According to a public filing, Barra last week dumped 506,824 GM shares, netting her $27,029,630. In June, she unloaded 626,305 GM shares, pocketing $29,870,321. In May, Barra sold 626,313 shares worth $27,219,908. All of Barra’s sales were above the $40 GM’s shares traded at before the company’s buybacks.

All told, Barra this year realized more than $84 million selling big chunks of her GM shares. Notably, other GM insiders have also been dumping their GM holdings. I question the judgment of any investor who buys stock in a company whose insiders are dumping their holdings.

Even with all Barra’s share price manipulation, she still doesn’t command all that much respect from Wall Street. Tesla, whose CEO Elon Musk was still a kid when Barra began her GM career and whose antics the corporate media says is hurting sales, is valued at more than $807 billion. By comparison, Wall Street values GM at $57.1 billion.

 Unlike Barra, Musk not only makes money in China, but Tesla is also one of the leading automakers. Musk has also resisted calls to institute stock buybacks even though it would considerably boost his net worth.

Kamala Harris and her legacy media sycophants warn that Donald Trump is a major threat to America’s democracy. Perhaps. But another major threat is growing wealth disparity, and in America the rich are getting richer, and the poor are getting poorer.

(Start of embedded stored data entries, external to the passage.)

-- pv_equiv track=rewrite | github.com/joshanashakya/dissertation | workspace/dataset/java-python/GeeksForGeeks/1245/A/2.py | countHexadecimal
-- ===== SOURCE A (Python) =====
-- def countHexadecimal(L, R) :
--     count = 0;
--     for i in range(L, R + 1) :
--
--         # All the numbers from 10 to 15
--         # contain a hexadecimal alphabet
--         if (i >= 10 and i <= 15) :
--             count += 1;
--
--         # If i > 15 then perform mod by 16
--         # repeatedly till the number is > 0
--         # If number % 16 > 10 then
--         # increase count
--         elif (i > 15) :
--             k = i;
--             while (k != 0) :
--                 if (k % 16 >= 10) :
--                     count += 1;
--                 k = k // 16;
--
--     return count;
-- ===== SOURCE B (Python) =====
-- def _f(n):
--     # number of hex digits >= 10 (a-f) in n's hexadecimal expansion
--     if n <= 0:
--         return 0
--     return (1 if n % 16 >= 10 else 0) + _f(n // 16)
--
-- def _S(n):
--     # sum of _f(i) for i in [0, n), computed recursively in O(log^2 n)
--     if n <= 0:
--         return 0
--     q, r = divmod(n, 16)
--     return 16 * _S(q) + r * _f(q) + 6 * q + max(0, r - 10)
--
-- def countHexadecimal(L, R):
--     lo = max(L, 0)
--     if R < lo:
--         return 0
--     return _S(R + 1) - _S(lo)
-- ===== Notes on version B (the rewrite author's own statement) =====
-- stated objective: faster
-- what changed: Replaced the per-number loop over [L,R] (with an inner hex-digit scan) by a recursive closed-form counter _S(n) for the total number of hex digits >= 10 below n, evaluated as _S(R+1) - _S(max(L,0)); intended as faster, measured up to ~210x at the largest generated size on nonempty ranges (inputs with empty ranges are trivially fast for both, so the probe marked the speed-up unconfirmed).
import Mathlib
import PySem

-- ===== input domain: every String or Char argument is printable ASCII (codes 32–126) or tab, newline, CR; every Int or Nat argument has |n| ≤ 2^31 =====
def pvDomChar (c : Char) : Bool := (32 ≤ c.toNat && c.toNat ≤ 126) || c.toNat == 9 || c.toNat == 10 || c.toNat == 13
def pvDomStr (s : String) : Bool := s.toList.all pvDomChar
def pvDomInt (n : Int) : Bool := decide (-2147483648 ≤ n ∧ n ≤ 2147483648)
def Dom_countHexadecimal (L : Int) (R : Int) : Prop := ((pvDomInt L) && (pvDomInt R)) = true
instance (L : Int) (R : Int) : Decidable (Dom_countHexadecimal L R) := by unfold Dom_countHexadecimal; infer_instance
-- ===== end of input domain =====

-- B replaces A's per-number loop over [L,R] by a recursive closed-form prefix counter
-- _S(n) = total hex digits >= 10 among 0..n-1, evaluated at R+1 and max(L,0)
-- (objective: faster; intended asymptotic speed-up, measured ~210x at the largest probe size on nonempty ranges).

-- termination helper for both loops (cited by decreasing_by)
theorem pvFdiv16_lt (k : Int) (h : 0 < k) : (PySem.Int.floordiv k 16).toNat < k.toNat := by
  rw [PySem.Int.floordiv_eq_ediv_of_pos (by norm_num)]
  omega

-- ===== PORT A =====
-- inner 'while k != 0' of A; only reached with k ≥ 0, where 'k ≤ 0' is 'k = 0'
def hexLoop (k : Int) (count : Int) : Int :=
  if 0 < k then
    hexLoop (PySem.Int.floordiv k 16)
      (count + if 10 ≤ PySem.Int.mod k 16 then 1 else 0)
  else count
termination_by k.toNat
decreasing_by exact pvFdiv16_lt k (by omega)

def countHexadecimal (L : Int) (R : Int) : Int :=
  (PySem.List.pyRange L (R + 1) 1).foldl
    (fun count i =>
      if 10 ≤ i ∧ i ≤ 15 then count + 1
      else if 15 < i then hexLoop i count
      else count) 0

-- ===== PORT B =====
-- _f(n): number of hex digits >= 10 in n
def altF (n : Int) : Int :=
  if 0 < n then
    (if 10 ≤ PySem.Int.mod n 16 then 1 else 0) + altF (PySem.Int.floordiv n 16)
  else 0
termination_by n.toNat
decreasing_by exact pvFdiv16_lt n (by omega)

-- _S(n): sum of _f over [0, n)
def altS (n : Int) : Int :=
  if 0 < n then
    16 * altS (PySem.Int.floordiv n 16)
      + PySem.Int.mod n 16 * altF (PySem.Int.floordiv n 16)
      + 6 * PySem.Int.floordiv n 16
      + max 0 (PySem.Int.mod n 16 - 10)
  else 0
termination_by n.toNat
decreasing_by exact pvFdiv16_lt n (by omega)

def countHexadecimal_alt (L : Int) (R : Int) : Int :=
  let lo := max L 0
  if R < lo then 0 else altS (R + 1) - altS lo

-- ===== PRECONDITION & SPEC =====
def Spec_countHexadecimal (L : Int) (R : Int) (out : Int) : Prop := out = countHexadecimal_alt L R
instance (L : Int) (R : Int) (out : Int) : Decidable (Spec_countHexadecimal L R out) := by unfold Spec_countHexadecimal; infer_instance

-- ===== CLAIM (what is proved, stated in full; the proofs are below) =====
def Claim_equal_countHexadecimal : Prop := ∀ (L : Int) (R : Int), Dom_countHexadecimal L R → Spec_countHexadecimal L R (countHexadecimal L R)

-- ===== LEMMAS AND PROOFS =====

theorem altF_nonpos (n : Int) (h : n ≤ 0) : altF n = 0 := by
  rw [altF]; simp [not_lt.mpr h]

theorem altS_nonpos (n : Int) (h : n ≤ 0) : altS n = 0 := by
  rw [altS]; simp [not_lt.mpr h]

-- A's inner while-loop adds exactly altF k to the accumulator
theorem hexLoop_eq : ∀ (m : Nat) (k count : Int), k.toNat = m →
    hexLoop k count = count + altF k := by
  intro m
  induction m using Nat.strong_induction_on with
  | _ m ih =>
    intro k count hm
    rw [hexLoop, altF]
    by_cases hk : 0 < k
    · simp only [hk, if_pos]
      rw [ih (PySem.Int.floordiv k 16).toNat (by rw [← hm]; exact pvFdiv16_lt k hk) _ _ rfl]
      ring
    · simp [hk]

theorem altS_unfold (x : Int) (hx : 0 < x) :
    altS x = 16 * altS (x / 16) + x % 16 * altF (x / 16) + 6 * (x / 16) + max 0 (x % 16 - 10) := by
  have h16 : (0:Int) < 16 := by norm_num
  rw [altS]
  rw [PySem.Int.floordiv_eq_ediv_of_pos h16, PySem.Int.mod_eq_emod_of_pos h16, if_pos hx]

theorem altF_unfold (x : Int) (hx : 0 < x) :
    altF x = (if 10 ≤ x % 16 then 1 else 0) + altF (x / 16) := by
  have h16 : (0:Int) < 16 := by norm_num
  rw [altF]
  rw [PySem.Int.floordiv_eq_ediv_of_pos h16, PySem.Int.mod_eq_emod_of_pos h16, if_pos hx]

-- key: altS is a prefix sum of altF
theorem altS_succ : ∀ (m : Nat) (n : Int), n.toNat = m → 0 ≤ n →
    altS (n + 1) = altS n + altF n := by
  intro m
  induction m using Nat.strong_induction_on with
  | _ m ih =>
    intro n hm hn
    have h16 : (0:Int) < 16 := by norm_num
    rcases eq_or_lt_of_le hn with h0 | hpos
    · -- n = 0
      rw [← h0]
      norm_num [altS_unfold 1 one_pos, altF_nonpos 0 le_rfl, altS_nonpos 0 le_rfl]
    · -- n > 0
      by_cases hlast : n % 16 = 15
      · -- carry: (n+1) = 16 * (n/16 + 1)
        have e1 : (n + 1) / 16 = n / 16 + 1 := by omega
        have e2 : (n + 1) % 16 = 0 := by omega
        have hqnn : 0 ≤ n / 16 := by omega
        have hqlt : (n / 16).toNat < m := by
          have := pvFdiv16_lt n hpos
          rw [PySem.Int.floordiv_eq_ediv_of_pos h16] at this; omega
        have hIH := ih (n / 16).toNat hqlt (n / 16) rfl hqnn
        rw [altS_unfold (n + 1) (by omega), altS_unfold n hpos, altF_unfold n hpos,
          e1, e2, hlast, hIH, if_pos (by norm_num : (10:Int) ≤ 15)]
        norm_num
        ring
      · -- no carry: quotient unchanged, remainder + 1
        have hrlt : n % 16 < 15 := by
          have : n % 16 < 16 := Int.emod_lt_of_pos n h16; omega
        have e1 : (n + 1) / 16 = n / 16 := by omega
        have e2 : (n + 1) % 16 = n % 16 + 1 := by omega
        rw [altS_unfold (n + 1) (by omega), altS_unfold n hpos, altF_unfold n hpos, e1, e2]
        have hrnn : 0 ≤ n % 16 := Int.emod_nonneg n (by norm_num)
        by_cases hd : (10:Int) ≤ n % 16
        · have m1 : max 0 (n % 16 + 1 - 10) = n % 16 - 9 := by omega
          have m2 : max 0 (n % 16 - 10) = n % 16 - 10 := by omega
          rw [m1, m2, if_pos hd]
          ring
        · have m1 : max 0 (n % 16 + 1 - 10) = 0 := by omega
          have m2 : max 0 (n % 16 - 10) = 0 := by omega
          rw [m1, m2, if_neg hd]
          ring

-- the mapped sum over range(a, b) telescopes to altS b - altS (max a 0)
theorem sum_altF_range : ∀ (m : Nat) (a b : Int), (b - a).toNat = m → a ≤ b →
    ((PySem.List.pyRange a b 1).map altF).sum = altS b - altS (max a 0) := by
  intro m
  induction m using Nat.strong_induction_on with
  | _ m ih =>
    intro a b hm hab
    rcases eq_or_lt_of_le hab with heq | hlt
    · subst heq
      rw [PySem.List.pyRange_one_eq_nil le_rfl]
      by_cases hb : 0 ≤ a
      · simp [max_eq_left hb]
      · simp [altS_nonpos a (by omega), altS_nonpos 0 le_rfl, max_eq_right (by omega : a ≤ 0)]
    · rw [PySem.List.pyRange_one_cons hlt]
      have hrec := ih (b - (a + 1)).toNat (by omega) (a + 1) b rfl (by omega)
      simp only [List.map_cons, List.sum_cons, hrec]
      have key : altF a + altS (max a 0) = altS (max (a + 1) 0) := by
        by_cases ha : 0 ≤ a
        · rw [max_eq_left ha, max_eq_left (by omega : (0:Int) ≤ a + 1)]
          rw [altS_succ a.toNat a rfl ha]; ring
        · rw [altF_nonpos a (by omega), max_eq_right (by omega : a ≤ 0),
            max_eq_right (by omega : a + 1 ≤ 0)]
          ring
      omega

-- A's loop body adds altF i for every i
theorem stepFun_eq :
    (fun (count i : Int) =>
      if 10 ≤ i ∧ i ≤ 15 then count + 1
      else if 15 < i then hexLoop i count
      else count) = fun count i => count + altF i := by
  funext count i
  have h16 : (0:Int) < 16 := by norm_num
  by_cases h1 : 10 ≤ i ∧ i ≤ 15
  · rw [if_pos h1]
    have e1 : i % 16 = i := by omega
    have e2 : i / 16 = 0 := by omega
    rw [altF_unfold i (by omega), e1, e2, altF_nonpos 0 le_rfl, if_pos h1.1]
    ring
  · simp only [h1, if_false]
    by_cases h2 : 15 < i
    · rw [if_pos h2]; exact hexLoop_eq i.toNat i count rfl
    · rw [if_neg h2]
      by_cases hp : 0 < i
      · have e1 : i % 16 = i := by omega
        have e2 : i / 16 = 0 := by omega
        rw [altF_unfold i hp, e1, e2, altF_nonpos 0 le_rfl, if_neg (by omega : ¬ (10:Int) ≤ i)]
        ring
      · rw [altF_nonpos i (by omega)]; ring

-- ===== VERDICT (by name: the statement is the Claim_ definition above) =====
theorem countHexadecimal_spec : Claim_equal_countHexadecimal := by
  unfold Claim_equal_countHexadecimal Spec_countHexadecimal
  intro L R _
  unfold countHexadecimal countHexadecimal_alt
  rw [stepFun_eq, PySem.List.foldl_add, zero_add]
  by_cases hcmp : R < max L 0
  · rw [if_pos hcmp]
    by_cases hLR : L ≤ R
    · rw [sum_altF_range (R + 1 - L).toNat L (R + 1) rfl (by omega)]
      rw [altS_nonpos (R + 1) (by omega), altS_nonpos (max L 0) (by
        rw [max_eq_right (by omega : L ≤ 0)])]
      ring
    · rw [PySem.List.pyRange_one_eq_nil (by omega)]
      simp
  · rw [if_neg hcmp]
    exact sum_altF_range (R + 1 - L).toNat L (R + 1) rfl (by omega)
-- pv_equiv track=rewrite | github.com/gongshuang33/PythonScripts | ONT数据合并及其质控/DataMerge/scripts/ont_qc_info.py | n50_gt
-- ===== SOURCE A (Python) =====
-- def n50_gt(_length_list):
-- 	_n50_gt = dict()
-- 	a = [5, 10, 12, 15, 20]
-- 	for a_i in range(len(a)):
-- 		lt_base_num = gt_base_num = 0
-- 		for i in _length_list:
-- 			if (i >= a[a_i] * 10000):
-- 				gt_base_num += i
-- 			else:
-- 				lt_base_num += i
-- 				if (lt_base_num >= gt_base_num):
-- 					break
-- 		_n50_gt["n50>%d0kb" % a[a_i]] = int(lt_base_num + gt_base_num)
-- 	return _n50_gt
-- ===== SOURCE B (Python) =====
-- def n50_gt(_length_list):
--     a = [5, 10, 12, 15, 20]
--     states = [(0, 0, True) for _ in a]
--     for i in _length_list:
--         for k in range(len(a)):
--             lt, gt, active = states[k]
--             if active:
--                 if i >= a[k] * 10000:
--                     states[k] = (lt, gt + i, True)
--                 else:
--                     lt += i
--                     states[k] = (lt, gt, lt < gt)
--     return {"n50>%d0kb" % t: int(lt + gt) for t, (lt, gt, _) in zip(a, states)}
-- ===== Notes on version B (the rewrite author's own statement) =====
-- stated objective: alternative
-- what changed: A makes five separate scans of the list (one per threshold, each with its own early break); B makes a single pass over the list maintaining per-threshold (lt, gt, active) states, freezing a threshold's state exactly where A's break would fire.
import Mathlib
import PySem

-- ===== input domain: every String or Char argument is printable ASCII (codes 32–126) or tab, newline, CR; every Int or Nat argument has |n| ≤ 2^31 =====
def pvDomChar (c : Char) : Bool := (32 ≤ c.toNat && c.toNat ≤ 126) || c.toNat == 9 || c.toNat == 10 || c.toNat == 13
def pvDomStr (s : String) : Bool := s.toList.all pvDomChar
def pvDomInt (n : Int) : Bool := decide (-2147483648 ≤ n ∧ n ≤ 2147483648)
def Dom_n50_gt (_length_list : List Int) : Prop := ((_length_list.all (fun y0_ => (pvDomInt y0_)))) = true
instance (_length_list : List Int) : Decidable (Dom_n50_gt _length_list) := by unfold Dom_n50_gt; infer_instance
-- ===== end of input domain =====

-- B replaces A's five separate early-break scans by one pass with per-threshold frozen states (alternative decomposition, same cost).

-- ===== PORT A =====
-- inner 'for i in _length_list' loop with its early break, for one threshold thr = a[a_i]*10000
def n50Loop (thr : Int) (xs : List Int) (lt gt : Int) : Int × Int :=
  match xs with
  | [] => (lt, gt)
  | i :: rest =>
    if i ≥ thr then n50Loop thr rest lt (gt + i)
    else
      let lt' := lt + i
      if lt' ≥ gt then (lt', gt) else n50Loop thr rest lt' gt

def n50_gt (_length_list : List Int) : List (String × Int) :=
  let a : List Int := [5, 10, 12, 15, 20]
  ((PySem.List.pyRange 0 (a.length : Int) 1).foldl
    (fun d a_i =>
      let av := PySem.List.pyGetD a a_i 0        -- a[a_i]; index always in range
      let r := n50Loop (av * 10000) _length_list 0 0
      PySem.Dict.insert d ("n50>" ++ PySem.Int.toStr av ++ "0kb") (r.1 + r.2))
    PySem.Dict.empty).items

-- ===== PORT B =====
-- one step of B's inner 'for k in range(len(a))' update for a single state
def n50Step (i : Int) (t : Int) (s : Int × Int × Bool) : Int × Int × Bool :=
  match s with
  | (lt, gt, active) =>
    if active then
      if i ≥ t * 10000 then (lt, gt + i, true)
      else (lt + i, gt, decide (lt + i < gt))
    else s

def n50_gt_alt (_length_list : List Int) : List (String × Int) :=
  let a : List Int := [5, 10, 12, 15, 20]
  let states :=
    _length_list.foldl
      (fun st i => (a.zip st).map (fun p => n50Step i p.1 p.2))
      (a.map (fun _ => ((0 : Int), (0 : Int), true)))
  (a.zip states).map (fun p => ("n50>" ++ PySem.Int.toStr p.1 ++ "0kb", p.2.1 + p.2.2.1))

-- ===== PRECONDITION & SPEC =====
def Spec_n50_gt (_length_list : List Int) (out : List (String × Int)) : Prop := out = n50_gt_alt _length_list
instance (_length_list : List Int) (out : List (String × Int)) : Decidable (Spec_n50_gt _length_list out) := by unfold Spec_n50_gt; infer_instance

-- ===== CLAIM (what is proved, stated in full; the proofs are below) =====
def Claim_equal_n50_gt : Prop := ∀ (_length_list : List Int), Dom_n50_gt _length_list → Spec_n50_gt _length_list (n50_gt _length_list)

-- ===== LEMMAS AND PROOFS =====

-- a frozen state is never touched again
theorem n50Step_frozen (t : Int) (xs : List Int) (lt gt : Int) :
    xs.foldl (fun s i => n50Step i t s) (lt, gt, false) = (lt, gt, false) := by
  induction xs with
  | nil => rfl
  | cons i rest ih => simpa [n50Step] using ih

-- B's per-threshold fold computes the same (lt, gt) pair as A's early-break scan
theorem n50Step_loop (t : Int) (xs : List Int) : ∀ (lt gt : Int),
    xs.foldl (fun s i => n50Step i t s) (lt, gt, true)
      = ((n50Loop (t * 10000) xs lt gt).1, (n50Loop (t * 10000) xs lt gt).2,
         (xs.foldl (fun s i => n50Step i t s) (lt, gt, true)).2.2) := by
  induction xs with
  | nil => intro lt gt; rfl
  | cons i rest ih =>
    intro lt gt
    have hstep : (i :: rest).foldl (fun s i => n50Step i t s) (lt, gt, true)
        = rest.foldl (fun s i => n50Step i t s) (n50Step i t (lt, gt, true)) := rfl
    by_cases h : i ≥ t * 10000
    · have hs : n50Step i t (lt, gt, true) = (lt, gt + i, true) := by
        simp [n50Step, h]
      rw [hstep, hs, n50Loop, if_pos h]
      exact ih lt (gt + i)
    · by_cases h2 : lt + i ≥ gt
      · have hs : n50Step i t (lt, gt, true) = (lt + i, gt, false) := by
          have : decide (lt + i < gt) = false := by simp; omega
          simp [n50Step, h, this]
        rw [hstep, hs, n50Step_frozen, n50Loop, if_neg h]
        simp [h2]
      · have hs : n50Step i t (lt, gt, true) = (lt + i, gt, true) := by
          have : decide (lt + i < gt) = true := by simp; omega
          simp [n50Step, h, this]
        rw [hstep, hs, n50Loop, if_neg h]
        simp only [if_neg h2]
        exact ih (lt + i) gt

theorem zip_map_zip {α β : Type} (ts : List Int) (f : Int → α → β) :
    ∀ (ss : List α), ts.zip ((ts.zip ss).map (fun p => f p.1 p.2))
      = (ts.zip ss).map (fun p => (p.1, f p.1 p.2)) := by
  induction ts with
  | nil => intro ss; rfl
  | cons t ts ih =>
    intro ss
    cases ss with
    | nil => rfl
    | cons s ss => simp [ih ss]

theorem zip_map_snd {α : Type} (ts : List Int) :
    ∀ (ss : List α), ss.length = ts.length → (ts.zip ss).map (fun p => p.2) = ss := by
  induction ts with
  | nil => intro ss h; simpa using (List.length_eq_zero_iff.mp h)
  | cons t ts ih =>
    intro ss h
    cases ss with
    | nil => simp at h
    | cons s ss => simp_all

-- pointwise decomposition of B's joint fold over the zipped state list
theorem foldl_zip_map (ts : List Int) (xs : List Int) :
    ∀ (ss : List (Int × Int × Bool)), ss.length = ts.length →
      xs.foldl (fun st i => (ts.zip st).map (fun p => n50Step i p.1 p.2)) ss
        = (ts.zip ss).map (fun p => xs.foldl (fun s i => n50Step i p.1 s) p.2) := by
  induction xs with
  | nil => intro ss h; simp [zip_map_snd ts ss h]
  | cons x xs ih =>
    intro ss h
    have hlen : ((ts.zip ss).map (fun p => n50Step x p.1 p.2)).length = ts.length := by
      simp [List.length_zip, h]
    rw [List.foldl_cons, ih _ hlen, zip_map_zip, List.map_map]
    simp [Function.comp]

-- ===== VERDICT (by name: the statement is the Claim_ definition above) =====
theorem n50_gt_spec : Claim_equal_n50_gt := by
  intro xs _
  show n50_gt xs = n50_gt_alt xs
  have hB : n50_gt_alt xs =
      [("n50>50kb", (n50Loop 50000 xs 0 0).1 + (n50Loop 50000 xs 0 0).2),
       ("n50>100kb", (n50Loop 100000 xs 0 0).1 + (n50Loop 100000 xs 0 0).2),
       ("n50>120kb", (n50Loop 120000 xs 0 0).1 + (n50Loop 120000 xs 0 0).2),
       ("n50>150kb", (n50Loop 150000 xs 0 0).1 + (n50Loop 150000 xs 0 0).2),
       ("n50>200kb", (n50Loop 200000 xs 0 0).1 + (n50Loop 200000 xs 0 0).2)] := by
    simp only [n50_gt_alt]
    rw [foldl_zip_map [5, 10, 12, 15, 20] xs _ (by simp)]
    simp only [List.zip, List.map, List.zipWith]
    rw [n50Step_loop 5 xs 0 0, n50Step_loop 10 xs 0 0, n50Step_loop 12 xs 0 0,
        n50Step_loop 15 xs 0 0, n50Step_loop 20 xs 0 0]
    have k5 : "n50>" ++ PySem.Int.toStr 5 ++ "0kb" = "n50>50kb" := by decide
    have k10 : "n50>" ++ PySem.Int.toStr 10 ++ "0kb" = "n50>100kb" := by decide
    have k12 : "n50>" ++ PySem.Int.toStr 12 ++ "0kb" = "n50>120kb" := by decide
    have k15 : "n50>" ++ PySem.Int.toStr 15 ++ "0kb" = "n50>150kb" := by decide
    have k20 : "n50>" ++ PySem.Int.toStr 20 ++ "0kb" = "n50>200kb" := by decide
    simp [k5, k10, k12, k15, k20]
  have hA : n50_gt xs =
      [("n50>50kb", (n50Loop 50000 xs 0 0).1 + (n50Loop 50000 xs 0 0).2),
       ("n50>100kb", (n50Loop 100000 xs 0 0).1 + (n50Loop 100000 xs 0 0).2),
       ("n50>120kb", (n50Loop 120000 xs 0 0).1 + (n50Loop 120000 xs 0 0).2),
       ("n50>150kb", (n50Loop 150000 xs 0 0).1 + (n50Loop 150000 xs 0 0).2),
       ("n50>200kb", (n50Loop 200000 xs 0 0).1 + (n50Loop 200000 xs 0 0).2)] := by
    simp only [n50_gt]
    have hr : PySem.List.pyRange 0 (([5, 10, 12, 15, 20] : List Int).length : Int) 1
        = [0, 1, 2, 3, 4] := by decide
    rw [hr]
    have k5 : "n50>" ++ PySem.Int.toStr 5 ++ "0kb" = "n50>50kb" := by decide
    have k10 : "n50>" ++ PySem.Int.toStr 10 ++ "0kb" = "n50>100kb" := by decide
    have k12 : "n50>" ++ PySem.Int.toStr 12 ++ "0kb" = "n50>120kb" := by decide
    have k15 : "n50>" ++ PySem.Int.toStr 15 ++ "0kb" = "n50>150kb" := by decide
    have k20 : "n50>" ++ PySem.Int.toStr 20 ++ "0kb" = "n50>200kb" := by decide
    simp only [List.foldl_cons, List.foldl_nil, PySem.List.pyGetD_ofNat',
      List.getD_cons_zero, List.getD_cons_succ]
    norm_num [k5, k10, k12, k15, k20]
    simp [PySem.Dict.items_insert, PySem.Dict.contains_insert,
      PySem.Dict.empty]
  rw [hA, hB]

The Urban Institute reported in May that in the past 60 years, America witnessed a massive transfer of wealth from the middle class to the wealthiest families, increasing wealth inequality. In 1963, the wealthiest families had 36 times the wealth of families in the middle of the wealth distribution. By 2022, they had 71 times the wealth of families in the middle.

Using taxpayer monies to subsidize a hugely profitable corporation that effectively diverts the funds for the enrichment of its obscenely paid management is bad public policy and ultimately a potentially dangerous one. Barra, who is chair and CEO and has near absolute control of GM, last year paid herself $28 million despite missing all her previously outlined EV goals and objectives.

While Donald Trump says he will impose tariffs on vehicles manufactured outside the U.S., it’s not entirely clear he’d impose punitive measures on Barra’s Mexican-made vehicles. Even if he did, Trump also said he’d give subsidies to automotive companies to build factories in the U.S., so U.S. taxpayers might have to cover Barra’s costs to home shore her Mexican factories.

Trump’s favorite benchmark is the stock market, and likely he wouldn’t want to be seen taking actions that would hurt his Wall Street and Mar-A-Lago cronies. The top 10% of Americans hold 93% of all stocks, the highest level ever recorded. Meanwhile, the bottom 50% of Americans held just 1% of all stocks in the third quarter of 2023.

It was once said that what was good for GM was good for America. Under Mary Barra’s leadership, the company embodies much of what’s wrong with the country. While GM is sitting pretty now raking in huge profits, the website Simply Wall Street warns that GM’s debt isn’t well covered by the money the company generates.

If the auto market blows up and GM again is forced to file for bankruptcy, guess who will be on the hook to bail out the company once more? Hint: It won’t be Mary Barra.